Past Exhibits

  • Gillray's Legacy Gillray's Legacy September 15, 2004 - December 10, 2004

    Gillray’s Legacy coincides with the 2004 Festival of Cartoon Art. Celebrating Georgian England’s greatest caricaturist as part of a twenty-first century conference focusing on censorship, self-censorship and editorial control may seem far-fetched. During an election year at a time of heightened national and international concerns, it is, however, most appropriate to remember that James Gillray was neither restrained nor genteel with his art. Some of the works in this exhibit would not be printed in a newspaper, and several others would draw angry letters to the editor.

  • Hoo-Boy! Morrie Brickman's The Small Society Hoo-Boy! Morrie Brickman's The Small Society November 2, 2003 - February 27, 2004

    In 1966 Morrie Brickman created something different. The writer of a news story about the debut of the feature was undecided about whether it should be described as an “editorial comic strip” or a “political satire.” It was “both and neither,” according to cartoon historian Richard Samuel West, who continues by stating, “Even to this day, The Small Society defies neat categorization… Unlike all comic strips that preceded it, The Small Society was driven primarily by its topic for the day, not by its characters (who were generally Everyman and Everywoman), nor by a race to the punchline. Unlike the political cartoons of the period, The Small Society eschewed politicians and headlines in the particular to find the universal in public debate.”

  • Arnold Roth | Free Lance: A Fifty Year Retrospective Arnold Roth | Free Lance: A Fifty Year Retrospective February 15, 2002 - May 17, 2002

    Arnold Roth: Free Lance celebrates the fun that Roth has had–and has shared with us–for more than fifty years. He knows what he wants to draw and enjoys doing it. His hand is sure and facile as it moves to create images that capture their viewer’s imagination, pictures that seem already to be completed in his mind and flow onto the page. His sens of color is subtle, adding to the drawing but never overwhelming its lines. His bravura control of watercolor, breathtaking.

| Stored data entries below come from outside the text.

theorem pv_pvUpAt_eq {row : List String} {c : Int} (hc : 0 ≤ c) (hr : c.toNat < row.length) :
    pvUpAt row c = row.set c.toNat (PySem.Str.upper row[c.toNat]) := by
  unfold pvUpAt
  rw [PySem.List.pyGet?_eq_some_getElem row hc (by omega)]
  simp [PySem.List.pySetD_of_nonneg row _ hc]

theorem pv_colOf_pvCellUp {g : List (List String)} {c i : Int} (hc : 0 ≤ c) (hi : 0 ≤ i)
    (hs : ∀ row ∈ g, c.toNat < row.length) :
    pvColOf (pvCellUp g i c) c = pvUpAt (pvColOf g c) i := by
  cases h : PySem.List.pyGet? g i with
  | none =>
    have hcell : pvCellUp g i c = g := by unfold pvCellUp; rw [h]
    have hnone : PySem.List.pyGet? (pvColOf g c) i = none := by
      rw [PySem.List.pyGet?_eq_none_iff] at h ⊢
      simpa [pv_len_pvColOf] using h
    rw [hcell]
    unfold pvUpAt
    rw [hnone]
  | some row =>
    have hcell : pvCellUp g i c = PySem.List.pySetD g i (pvUpAt row c) := by
      unfold pvCellUp; rw [h]
    rw [PySem.List.pyGet?_of_nonneg g hi] at h
    obtain ⟨hin, hrow_eq⟩ := List.getElem?_eq_some_iff.1 h
    have hrow : c.toNat < row.length := hs row (hrow_eq ▸ g.getElem_mem hin)
    have hpg : PySem.List.pyGet? (pvColOf g c) i = some (PySem.List.pyGetD row c "") := by
      rw [PySem.List.pyGet?_of_nonneg _ hi]
      simp [pvColOf, List.getElem?_map, h]
    have hval : PySem.List.pyGetD (pvUpAt row c) c "" = PySem.Str.upper (PySem.List.pyGetD row c "") := by
      rw [pv_pvUpAt_eq hc hrow,
          PySem.List.pyGetD_eq_getElem _ "" hc (by simp only [List.length_set]; omega),
          PySem.List.pyGetD_eq_getElem _ "" hc (by omega)]
      simp
    have hR : pvUpAt (pvColOf g c) i
        = PySem.List.pySetD (pvColOf g c) i (PySem.Str.upper (PySem.List.pyGetD row c "")) := by
      unfold pvUpAt; rw [hpg]
    rw [hcell, PySem.List.pySetD_of_nonneg g _ hi, hR, PySem.List.pySetD_of_nonneg _ _ hi]
    simp only [pvColOf, List.map_set, hval]

theorem pv_pySetD_pvUpAt {c : Int} (hc : 0 ≤ c) (row : List String) (x : String) :
    PySem.List.pySetD (pvUpAt row c) c x = PySem.List.pySetD row c x := by
  by_cases hcr : c.toNat < row.length
  · rw [pv_pvUpAt_eq hc hcr, PySem.List.pySetD_of_nonneg _ _ hc,
        PySem.List.pySetD_of_nonneg _ _ hc, List.set_set]
  · have hid : pvUpAt row c = row := by
      unfold pvUpAt
      have hnone : PySem.List.pyGet? row c = none := by
        rw [PySem.List.pyGet?_of_nonneg _ hc, List.getElem?_eq_none_iff]
        omega
      rw [hnone]
    rw [hid]

theorem pv_writeCol_pvCellUp {g : List (List String)} {c i : Int} (hc : 0 ≤ c) (hi : 0 ≤ i)
    (v : List String) :
    pvWriteCol (pvCellUp g i c) c v = pvWriteCol g c v := by
  cases h : PySem.List.pyGet? g i with
  | none => unfold pvCellUp; rw [h]
  | some row =>
    have hcell : pvCellUp g i c = PySem.List.pySetD g i (pvUpAt row c) := by
      unfold pvCellUp; rw [h]
    rw [PySem.List.pyGet?_of_nonneg g hi] at h
    obtain ⟨hin, hrow_eq⟩ := List.getElem?_eq_some_iff.1 h
    rw [hcell, PySem.List.pySetD_of_nonneg g _ hi]
    apply List.ext_getElem
    · simp [pvWriteCol]
    · intro j h1 h2
      have hjg : j < g.length := by simp [pvWriteCol] at h2; omega
      simp only [pvWriteCol, List.getElem_zipWith, List.getElem_set]
      by_cases hj : i.toNat = j
      · rw [if_pos hj]
        have hgj : g[j]'hjg = row := by
          subst hj; exact hrow_eq
        rw [hgj]
        exact pv_pySetD_pvUpAt hc row _
      · rw [if_neg hj]

theorem pv_shape_pvCellUp {g : List (List String)} {c i : Int} (hi : 0 ≤ i)
    (hs : ∀ row ∈ g, c.toNat < row.length) :
    ∀ row ∈ pvCellUp g i c, c.toNat < row.length := by
  intro row' hm
  cases h : PySem.List.pyGet? g i with
  | none =>
    have hcell : pvCellUp g i c = g := by unfold pvCellUp; rw [h]
    rw [hcell] at hm
    exact hs row' hm
  | some row =>
    have hcell : pvCellUp g i c = PySem.List.pySetD g i (pvUpAt row c) := by
      unfold pvCellUp; rw [h]
    have hrowm := PySem.List.mem_of_pyGet?_eq_some g h
    rw [hcell, PySem.List.pySetD_of_nonneg g _ hi] at hm
    rcases List.mem_or_eq_of_mem_set hm with hmem | heq
    · exact hs row' hmem
    · subst heq
      rw [pv_len_pvUpAt]
      exact hs row hrowm

theorem pv_foldl_cellUp {c : Int} (hc : 0 ≤ c) :
    ∀ (is : List Int) (g : List (List String)), (∀ i ∈ is, 0 ≤ i) →
      (∀ row ∈ g, c.toNat < row.length) →
      is.foldl (fun g i => pvCellUp g i c) g = pvWriteCol g c (is.foldl pvUpAt (pvColOf g c)) := by
  intro is
  induction is with
  | nil => intro g _ hs; exact (pv_writeCol_self hc g hs).symm
  | cons i is ih =>
    intro g hpos hs
    have hi : 0 ≤ i := hpos i List.mem_cons_self
    simp only [List.foldl_cons]
    rw [ih (pvCellUp g i c) (fun j hj => hpos j (List.mem_cons_of_mem _ hj)) (pv_shape_pvCellUp hi hs),
        pv_colOf_pvCellUp hc hi hs, pv_writeCol_pvCellUp hc hi]

theorem pv_pvColWord_eq {g : List (List String)} {c : Int} (hc : 0 ≤ c)
    (hs : ∀ row ∈ g, c.toNat < row.length) (w : String) :
    pvColWord g c w = pvWriteCol g c (pvRowWord (pvColOf g c) w) := by
  simp only [pvColWord, pvRowWord]
  have hcol : g.map (fun row => PySem.List.pyGetD row c "") = pvColOf g c := rfl
  rw [hcol]
  split
  · next hf =>
    apply pv_foldl_cellUp hc _ g _ hs
    intro i hi
    rcases PySem.List.mem_pyRange_one.1 hi with ⟨h1, _⟩
    omega
  · exact (pv_writeCol_self hc g hs).symm

theorem pv_len_writeCol (g : List (List String)) (c : Int) (v : List String) :
    (pvWriteCol g c v).length = min g.length v.length := by
  simp [pvWriteCol]

theorem pv_getElem_writeCol {g : List (List String)} {c : Int} {v : List String}
    (j : Nat) (h : j < (pvWriteCol g c v).length) :
    (pvWriteCol g c v)[j] =
      PySem.List.pySetD (g[j]'(by simp [pvWriteCol] at h; omega)) c
        (v[j]'(by simp [pvWriteCol] at h; omega)) := by
  simp [pvWriteCol, List.getElem_zipWith]

theorem pv_shape_writeCol {g : List (List String)} {c : Int} {v : List String}
    (hs : ∀ row ∈ g, c.toNat < row.length) :
    ∀ row ∈ pvWriteCol g c v, c.toNat < row.length := by
  intro row' hm
  rcases List.mem_iff_getElem.1 hm with ⟨j, hj, hEq⟩
  rw [pv_getElem_writeCol j hj] at hEq
  rw [← hEq, PySem.List.length_pySetD]
  exact hs _ (g.getElem_mem _)

theorem pv_colOf_writeCol {g : List (List String)} {c : Int} {v : List String} (hc : 0 ≤ c)
    (hs : ∀ row ∈ g, c.toNat < row.length) (hv : v.length = g.length) :
    pvColOf (pvWriteCol g c v) c = v := by
  apply List.ext_getElem
  · simp [pvColOf, pv_len_writeCol, hv]
  · intro j h1 h2
    have hj : j < g.length := by simp [pvColOf, pv_len_writeCol] at h1; omega
    simp only [pvColOf, List.getElem_map]
    rw [pv_getElem_writeCol j (by simp [pv_len_writeCol]; omega)]
    have hr : c.toNat < (g[j]).length := hs _ (g.getElem_mem hj)
    rw [PySem.List.pySetD_of_nonneg _ _ hc,
        PySem.List.pyGetD_eq_getElem _ "" hc (by simp only [List.length_set]; omega)]
    simp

  • Cartoons by Leland S. McClelland: A Retrospective Exhibition Cartoons by Leland S. McClelland: A Retrospective Exhibition February 28, 2000 - May 26, 2000

    Because he is so well-known as a watercolorist, many may be surprised to know that Leland S. McClelland’s first ambition was to be a cartoonist. Drawing Attention: Pen Stroke and Perspectives from Great Lakes Chapter of the National Cartoonists Society published in 1997 includes the following autobiographical statement:

    “From the time I was old enough to read the funnies I wanted to be a cartoonist on the Columbus Citizen, one of the two afternoon newspapers in the city at that time. I didn’t want to be on the Chicago Tribune or any other big papers – just the Citizen. In the summer between my two years of studying art and cartooning at the Chicago Academy of Fine Art, I took my samples in to the managing editor of the Citizen. He liked what he saw and hired me for the summer, even though I wasn’t all that good. He held the job open for me for the next year until I finished at the CAFA. I held the job until the paper went the way that so many papers did – it folded in 1959. I went to work for the city’s largest ad agency and stayed until 1964 when I quit and opened my own studio. When I left the Citizen, I started to paint watercolors which I did until I retired. I’ve always loved cartooning and cartoonists – they’re my kind of people. I’ll always consider myself a cartoonist first and something else second. “

  • Cartooning Aids Around the World Cartooning Aids Around the World September 20, 1999 - January 21, 2000

    Cartooning AIDS Around the World was conceived and organized by David Horsey (the editorial cartoonist for the Seattle Post- Intelligencer who won the 1998 Pulitzer Prize for his work) and Maury Forman (a historian of political cartooning) in 1992 with the assistance of Cartoon, Inc. and Cartoonists & Writers Syndicate. The exhibition is a survey of forty-three international AIDS cartoons and, as such, is an interesting reminder of how our understanding of HIV/AIDS has changed in the intervening years. The exhibit toured to twenty-nine venues throughout the United states under the auspices of Exhibit Touring Services before it was donated to The Ohio State University Cartoon Research Library by its organizers in 1999.

    We are grateful to the donors and to the cartoonists who provided their artwork for inclusion in the exhibition and the companion book, Cartooning AIDS Around the World, published by Kendall-Hunt. Additional support for mounting the exhibition initially was provided by Bumbershoot, the Seattle Arts Festival.